その理由は言わずもがな、さっきの声の主にあるのだろう。
「いや、おまえらさっき一生のお願いって言って義妹の声強請ってきたじゃないか。それに他人の空似だろう。よく考えろよ。自宅警備員の家にアイドルが来るか普通」
アイドルがうちに訪問して来るはずがない、と言うとコメント欄が鎮静化した。
『……確かに』
『いや、でも、もしかしたらそういう奇跡が起こるかもしれない』
『自宅警備員の配信だし』
『下着泥が来るんだ。アイドルが来る可能性だってある』
夢見がちな変態紳士達をどう論破したものか困っていると、妙案が一つ浮かんだ。
「おまえらが就職するような確率だぞ」
変態紳士の一部がどれだけニート歴を築いていようが想像も出来ないが、一旦コメント欄が静止した。
『……確率はゼロか』
『ゼロではない。

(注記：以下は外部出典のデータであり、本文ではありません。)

-- pv_equiv track=rewrite | github.com/franvinci/ProbabilityBasedEventLogGenerator | src/gen_role_utils.py | get_possible_prefixes_act
-- ===== SOURCE A (Python) =====
-- def get_possible_prefixes_act(prefixes_proba_next_role):
--
--     possible_prefixes_act = list(prefixes_proba_next_role.keys())
--     possible_prefixes = dict()
--     for p in possible_prefixes_act:
--         cur_act = p[1]
--         pref = p[0]
--         if cur_act in possible_prefixes.keys():
--             possible_prefixes[cur_act].append(pref)
--         else:
--             possible_prefixes[cur_act] = [pref]
--
--     return possible_prefixes
-- ===== SOURCE B (Python) =====
-- def get_possible_prefixes_act(prefixes_proba_next_role):
--     keys = list(prefixes_proba_next_role)
--     acts = dict.fromkeys(act for _, act in keys)
--     return {act: [pref for pref, a in keys if a == act] for act in acts}
-- ===== Notes on version B (the rewrite author's own statement) =====
-- stated objective: idiomatic
-- what changed: A builds the result in one pass with a membership test and append-or-create per key; B first collects the distinct activities (dict.fromkeys) and then builds the dict with one filtering comprehension per activity.
import Mathlib
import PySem

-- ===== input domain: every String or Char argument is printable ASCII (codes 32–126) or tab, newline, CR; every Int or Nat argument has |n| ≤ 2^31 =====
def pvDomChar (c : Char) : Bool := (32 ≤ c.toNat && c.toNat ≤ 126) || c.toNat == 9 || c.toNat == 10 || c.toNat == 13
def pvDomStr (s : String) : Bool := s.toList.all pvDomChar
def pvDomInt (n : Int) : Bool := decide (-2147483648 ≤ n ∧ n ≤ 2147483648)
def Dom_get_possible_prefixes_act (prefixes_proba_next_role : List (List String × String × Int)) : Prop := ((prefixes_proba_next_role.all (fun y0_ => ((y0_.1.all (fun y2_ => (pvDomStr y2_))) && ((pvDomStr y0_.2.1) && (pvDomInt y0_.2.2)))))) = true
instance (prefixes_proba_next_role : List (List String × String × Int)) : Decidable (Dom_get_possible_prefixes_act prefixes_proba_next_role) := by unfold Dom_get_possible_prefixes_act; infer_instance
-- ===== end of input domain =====

-- B replaces A's single-pass dict-building loop by a two-pass dict comprehension
-- (first-seen activities, then one filter per activity); objective: simpler/idiomatic, not faster.

-- ===== PORT A =====
-- The dict argument arrives as an association list of (pref, cur_act, proba) triples;
-- rebuilding it with PySem.Dict gives Python's key semantics (first position kept, duplicates overwritten).
def get_possible_prefixes_act (prefixes_proba_next_role : List (List String × String × Int)) : List (String × List (List String)) :=
  let d : PySem.Dict (List String × String) Int :=
    PySem.Dict.ofList (prefixes_proba_next_role.map (fun e => ((e.1, e.2.1), e.2.2)))
  let possible_prefixes_act := d.keys
  let possible_prefixes : PySem.Dict String (List (List String)) :=
    possible_prefixes_act.foldl
      (fun pp p =>
        if pp.contains p.2 then
          pp.modify p.2 [] (fun l => l ++ [p.1])   -- possible_prefixes[cur_act].append(pref)
        else
          pp.insert p.2 [p.1])
      PySem.Dict.empty
  possible_prefixes.items

-- ===== PORT B =====
def get_possible_prefixes_act_alt (prefixes_proba_next_role : List (List String × String × Int)) : List (String × List (List String)) :=
  let keys := PySem.List.dedup (prefixes_proba_next_role.map (fun e => (e.1, e.2.1)))   -- list(d)
  let acts := PySem.List.dedup (keys.map (fun p => p.2))                                -- dict.fromkeys(...)
  acts.map (fun a => (a, (keys.filter (fun p => p.2 == a)).map (fun p => p.1)))

-- ===== PRECONDITION & SPEC =====
def Spec_get_possible_prefixes_act (prefixes_proba_next_role : List (List String × String × Int)) (out : List (String × List (List String))) : Prop := out = get_possible_prefixes_act_alt prefixes_proba_next_role
instance (prefixes_proba_next_role : List (List String × String × Int)) (out : List (String × List (List String))) : Decidable (Spec_get_possible_prefixes_act prefixes_proba_next_role out) := by unfold Spec_get_possible_prefixes_act; infer_instance

-- ===== CLAIM (what is proved, stated in full; the proofs are below) =====
def Claim_equal_get_possible_prefixes_act : Prop := ∀ (prefixes_proba_next_role : List (List String × String × Int)), Dom_get_possible_prefixes_act prefixes_proba_next_role → Spec_get_possible_prefixes_act prefixes_proba_next_role (get_possible_prefixes_act prefixes_proba_next_role)

-- ===== LEMMAS AND PROOFS =====

-- A's two-branch loop body is exactly Python's d.modify (append-with-default).
lemma pv_stepA_eq_modify (pp : PySem.Dict String (List (List String))) (p : List String × String) :
    (if pp.contains p.2 then pp.modify p.2 [] (fun l => l ++ [p.1]) else pp.insert p.2 [p.1])
      = pp.modify p.2 [] (fun l => l ++ [p.1]) := by
  by_cases h : pp.contains p.2
  · simp [h]
  · simp only [Bool.not_eq_true] at h
    simp [h, PySem.Dict.modify, PySem.Dict.getD_of_not_contains _ _ h]

-- the grouping fold's lookup at a key c
lemma pv_getD_group (ks : List (List String × String)) (c : String) :
    (ks.foldl (fun pp p => pp.modify p.2 [] (fun l => l ++ [p.1]))
      (PySem.Dict.empty : PySem.Dict String (List (List String)))).getD c []
      = (ks.filter (fun p => p.2 == c)).map (fun p => p.1) := by
  have h := PySem.Dict.getD_foldl_modify_append (ks.map (fun p => (p.2, p.1)))
      (PySem.Dict.empty : PySem.Dict String (List (List String))) c
  rw [List.foldl_map] at h
  simpa [List.filter_map, List.map_map, Function.comp] using h

-- the grouping fold's items, in closed form
lemma pv_items_group (ks : List (List String × String)) :
    (ks.foldl (fun pp p => pp.modify p.2 [] (fun l => l ++ [p.1]))
      (PySem.Dict.empty : PySem.Dict String (List (List String)))).items
      = (PySem.Set.ofList (ks.map (fun p => p.2))).map
          (fun a => (a, (ks.filter (fun p => p.2 == a)).map (fun p => p.1))) := by
  have hnd : (ks.foldl (fun pp p => pp.modify p.2 [] (fun l => l ++ [p.1]))
      (PySem.Dict.empty : PySem.Dict String (List (List String)))).keys.Nodup := by
    exact PySem.Dict.nodup_keys_foldl_modify_key ks (fun p => p.2) [] (fun _ p => fun l => l ++ [p.1]) _
      (by simp [PySem.Dict.keys_empty])
  rw [PySem.Dict.items_eq_map_keys _ hnd []]
  rw [PySem.Dict.keys_foldl_modify_key ks (fun p => p.2) [] (fun _ p => fun l => l ++ [p.1])]
  have hupd : PySem.Set.update ((PySem.Dict.empty : PySem.Dict String (List (List String))).keys)
      (ks.map (fun p => p.2)) = PySem.Set.ofList (ks.map (fun p => p.2)) := rfl
  rw [hupd]
  exact List.map_congr_left (fun a _ => by rw [pv_getD_group])

-- A's key list (the dict's keys) is the first-occurrence dedup of the (pref, act) pairs
lemma pv_keysA (xs : List (List String × String × Int)) :
    (PySem.Dict.ofList (xs.map (fun e => ((e.1, e.2.1), e.2.2)))
        : PySem.Dict (List String × String) Int).keys
      = PySem.Set.ofList (xs.map (fun e => (e.1, e.2.1))) := by
  show ((xs.map (fun e => ((e.1, e.2.1), e.2.2))).foldl
      (fun (acc : PySem.Dict (List String × String) Int) p => acc.insert p.1 p.2)
      PySem.Dict.empty).keys = _
  rw [List.foldl_map]
  rw [PySem.Dict.keys_foldl_insert_key xs (fun e => (e.1, e.2.1)) (fun _ e => e.2.2)]
  rfl

-- ===== VERDICT (by name: the statement is the Claim_ definition above) =====
theorem get_possible_prefixes_act_spec : Claim_equal_get_possible_prefixes_act := by
  intro xs _
  unfold Spec_get_possible_prefixes_act get_possible_prefixes_act get_possible_prefixes_act_alt
  dsimp only
  rw [PySem.List.foldl_congr_mem _
        (fun pp p => if pp.contains p.2 then pp.modify p.2 [] (fun l => l ++ [p.1]) else pp.insert p.2 [p.1])
        (fun pp p => pp.modify p.2 [] (fun l => l ++ [p.1]))
        PySem.Dict.empty
        (fun acc x _ => pv_stepA_eq_modify acc x)]
  rw [pv_items_group, pv_keysA]
  rfl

ゼロに等しい数字』
『実質ゼロじゃねぇか』
『働き口がねぇんだから仕方ねぇ!』
『探さないだけだから、可能性がないわけじゃないんだ』
言い分は様々だがようは可能性は無いに等しい、ということで最終決定が下される。
「というわけで切るぞ」
配信画面を終了しようとした時、物音が鳴った。
どうやら隣の義妹の部屋から誰かが出て来たらしい。
「–––失礼します」
そして、そいつは僕の部屋にノックもなしに侵入した。